(Collected data)
-- ===== VERDICT (by name: the statement is the Claim_ definition above) =====
set_option maxHeartbeats 4000000 in
set_option maxRecDepth 65536 in
theorem map_sic_to_sector_py_spec : Claim_equal_map_sic_to_sector_py := by
  intro sic_description _
  unfold Spec_map_sic_to_sector_py
  cases sic_description with
  | none => rfl
  | some s =>
    by_cases hs : s = ""
    · simp [map_sic_to_sector_py, map_sic_to_sector_py_alt, hs]
    · simp only [map_sic_to_sector_py, map_sic_to_sector_py_alt, if_neg hs]
      split_ifs with h0 h1 h2 h3 h4 h5 h6 h7 h8 h9
      · have hle : pvScanBest (PySem.Str.lower s) ≤ (0 : Int) := by
          rcases List.any_eq_true.mp h0 with ⟨w, hw, hin⟩
          fin_cases hw <;> exact pv_scan_le _ _ _ (by decide) hin
        rw [pv_scan_pin _ 0 (by norm_num) (by norm_num) hle ?_]
        · rfl
        · intro j hj0 hjk
          interval_cases j
      · have hle : pvScanBest (PySem.Str.lower s) ≤ (1 : Int) := by
          rcases List.any_eq_true.mp h1 with ⟨w, hw, hin⟩
          fin_cases hw <;> exact pv_scan_le _ _ _ (by decide) hin
        rw [pv_scan_pin _ 1 (by norm_num) (by norm_num) hle ?_]
        · rfl
        · intro j hj0 hjk
          interval_cases j
          · simpa [pvMatch, pvSectorKeywords] using h0
      · have hle : pvScanBest (PySem.Str.lower s) ≤ (2 : Int) := by
          rcases List.any_eq_true.mp h2 with ⟨w, hw, hin⟩
          fin_cases hw <;> exact pv_scan_le _ _ _ (by decide) hin
        rw [pv_scan_pin _ 2 (by norm_num) (by norm_num) hle ?_]
        · rfl
        · intro j hj0 hjk
          interval_cases j
          · simpa [pvMatch, pvSectorKeywords] using h0
          · simpa [pvMatch, pvSectorKeywords] using h1
      · have hle : pvScanBest (PySem.Str.lower s) ≤ (3 : Int) := by
          rcases List.any_eq_true.mp h3 with ⟨w, hw, hin⟩
          fin_cases hw <;> exact pv_scan_le _ _ _ (by decide) hin
        rw [pv_scan_pin _ 3 (by norm_num) (by norm_num) hle ?_]
        · rfl
        · intro j hj0 hjk
          interval_cases j
          · simpa [pvMatch, pvSectorKeywords] using h0
          · simpa [pvMatch, pvSectorKeywords] using h1
          · simpa [pvMatch, pvSectorKeywords] using h2
      · have hle : pvScanBest (PySem.Str.lower s) ≤ (4 : Int) := by
          rcases List.any_eq_true.mp h4 with ⟨w, hw, hin⟩
          fin_cases hw <;> exact pv_scan_le _ _ _ (by decide) hin
        rw [pv_scan_pin _ 4 (by norm_num) (by norm_num) hle ?_]
        · rfl
        · intro j hj0 hjk
          interval_cases j
          · simpa [pvMatch, pvSectorKeywords] using h0
          · simpa [pvMatch, pvSectorKeywords] using h1
          · simpa [pvMatch, pvSectorKeywords] using h2
          · simpa [pvMatch, pvSectorKeywords] using h3
      · have hle : pvScanBest (PySem.Str.lower s) ≤ (5 : Int) := by
          rcases List.any_eq_true.mp h5 with ⟨w, hw, hin⟩
          fin_cases hw <;> exact pv_scan_le _ _ _ (by decide) hin
        rw [pv_scan_pin _ 5 (by norm_num) (by norm_num) hle ?_]
        · rfl
        · intro j hj0 hjk
          interval_cases j
          · simpa [pvMatch, pvSectorKeywords] using h0
          · simpa [pvMatch, pvSectorKeywords] using h1
          · simpa [pvMatch, pvSectorKeywords] using h2
          · simpa [pvMatch, pvSectorKeywords] using h3
          · simpa [pvMatch, pvSectorKeywords] using h4
      · have hle : pvScanBest (PySem.Str.lower s) ≤ (6 : Int) := by
          rcases List.any_eq_true.mp h6 with ⟨w, hw, hin⟩
          fin_cases hw <;> exact pv_scan_le _ _ _ (by decide) hin
        rw [pv_scan_pin _ 6 (by norm_num) (by norm_num) hle ?_]
        · rfl
        · intro j hj0 hjk
          interval_cases j
          · simpa [pvMatch, pvSectorKeywords] using h0
          · simpa [pvMatch, pvSectorKeywords] using h1
          · simpa [pvMatch, pvSectorKeywords] using h2
          · simpa [pvMatch, pvSectorKeywords] using h3
          · simpa [pvMatch, pvSectorKeywords] using h4
          · simpa [pvMatch, pvSectorKeywords] using h5
      · have hle : pvScanBest (PySem.Str.lower s) ≤ (7 : Int) := by
          rcases List.any_eq_true.mp h7 with ⟨w, hw, hin⟩
          fin_cases hw <;> exact pv_scan_le _ _ _ (by decide) hin
        rw [pv_scan_pin _ 7 (by norm_num) (by norm_num) hle ?_]
        · rfl
        · intro j hj0 hjk
          interval_cases j
          · simpa [pvMatch, pvSectorKeywords] using h0
          · simpa [pvMatch, pvSectorKeywords] using h1
          · simpa [pvMatch, pvSectorKeywords] using h2
          · simpa [pvMatch, pvSectorKeywords] using h3
          · simpa [pvMatch, pvSectorKeywords] using h4
          · simpa [pvMatch, pvSectorKeywords] using h5
          · simpa [pvMatch, pvSectorKeywords] using h6
      · have hle : pvScanBest (PySem.Str.lower s) ≤ (8 : Int) := by
          rcases List.any_eq_true.mp h8 with ⟨w, hw, hin⟩
          fin_cases hw <;> exact pv_scan_le _ _ _ (by decide) hin
        rw [pv_scan_pin _ 8 (by norm_num) (by norm_num) hle ?_]
        · rfl
        · intro j hj0 hjk
          interval_cases j
          · simpa [pvMatch, pvSectorKeywords] using h0
          · simpa [pvMatch, pvSectorKeywords] using h1
          · simpa [pvMatch, pvSectorKeywords] using h2
          · simpa [pvMatch, pvSectorKeywords] using h3
          · simpa [pvMatch, pvSectorKeywords] using h4
          · simpa [pvMatch, pvSectorKeywords] using h5
          · simpa [pvMatch, pvSectorKeywords] using h6
          · simpa [pvMatch, pvSectorKeywords] using h7
      · have hle : pvScanBest (PySem.Str.lower s) ≤ (9 : Int) := by
          rcases List.any_eq_true.mp h9 with ⟨w, hw, hin⟩
          fin_cases hw <;> exact pv_scan_le _ _ _ (by decide) hin
        rw [pv_scan_pin _ 9 (by norm_num) (by norm_num) hle ?_]
        · rfl
        · intro j hj0 hjk
          interval_cases j
          · simpa [pvMatch, pvSectorKeywords] using h0
          · simpa [pvMatch, pvSectorKeywords] using h1
          · simpa [pvMatch, pvSectorKeywords] using h2
          · simpa [pvMatch, pvSectorKeywords] using h3
          · simpa [pvMatch, pvSectorKeywords] using h4
          · simpa [pvMatch, pvSectorKeywords] using h5
          · simpa [pvMatch, pvSectorKeywords] using h6
          · simpa [pvMatch, pvSectorKeywords] using h7
          · simpa [pvMatch, pvSectorKeywords] using h8
      · have hle : pvScanBest (PySem.Str.lower s) ≤ (10 : Int) := by
          unfold pvScanBest
          refine le_trans (pv_foldl_le_init _ (fun b i => pv_outer_step_le _ b i) _ _) ?_
          norm_num [pvSectors]
        rw [pv_scan_pin _ 10 (by norm_num) (by norm_num) hle ?_]
        · rfl
        · intro j hj0 hjk
          interval_cases j
          · simpa [pvMatch, pvSectorKeywords] using h0
          · simpa [pvMatch, pvSectorKeywords] using h1
          · simpa [pvMatch, pvSectorKeywords] using h2
          · simpa [pvMatch, pvSectorKeywords] using h3
          · simpa [pvMatch, pvSectorKeywords] using h4
          · simpa [pvMatch, pvSectorKeywords] using h5
          · simpa [pvMatch, pvSectorKeywords] using h6
          · simpa [pvMatch, pvSectorKeywords] using h7
          · simpa [pvMatch, pvSectorKeywords] using h8
          · simpa [pvMatch, pvSectorKeywords] using h9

What the task requires ▸
Where a line in the records above contains the word "pvScanBest", copy that line.

Answer to the problem ▸
      · have hle : pvScanBest (PySem.Str.lower s) ≤ (0 : Int) := by
      · have hle : pvScanBest (PySem.Str.lower s) ≤ (1 : Int) := by
      · have hle : pvScanBest (PySem.Str.lower s) ≤ (2 : Int) := by
      · have hle : pvScanBest (PySem.Str.lower s) ≤ (3 : Int) := by
      · have hle : pvScanBest (PySem.Str.lower s) ≤ (4 : Int) := by
      · have hle : pvScanBest (PySem.Str.lower s) ≤ (5 : Int) := by
      · have hle : pvScanBest (PySem.Str.lower s) ≤ (6 : Int) := by
      · have hle : pvScanBest (PySem.Str.lower s) ≤ (7 : Int) := by
      · have hle : pvScanBest (PySem.Str.lower s) ≤ (8 : Int) := by
      · have hle : pvScanBest (PySem.Str.lower s) ≤ (9 : Int) := by
      · have hle : pvScanBest (PySem.Str.lower s) ≤ (10 : Int) := by
          unfold pvScanBest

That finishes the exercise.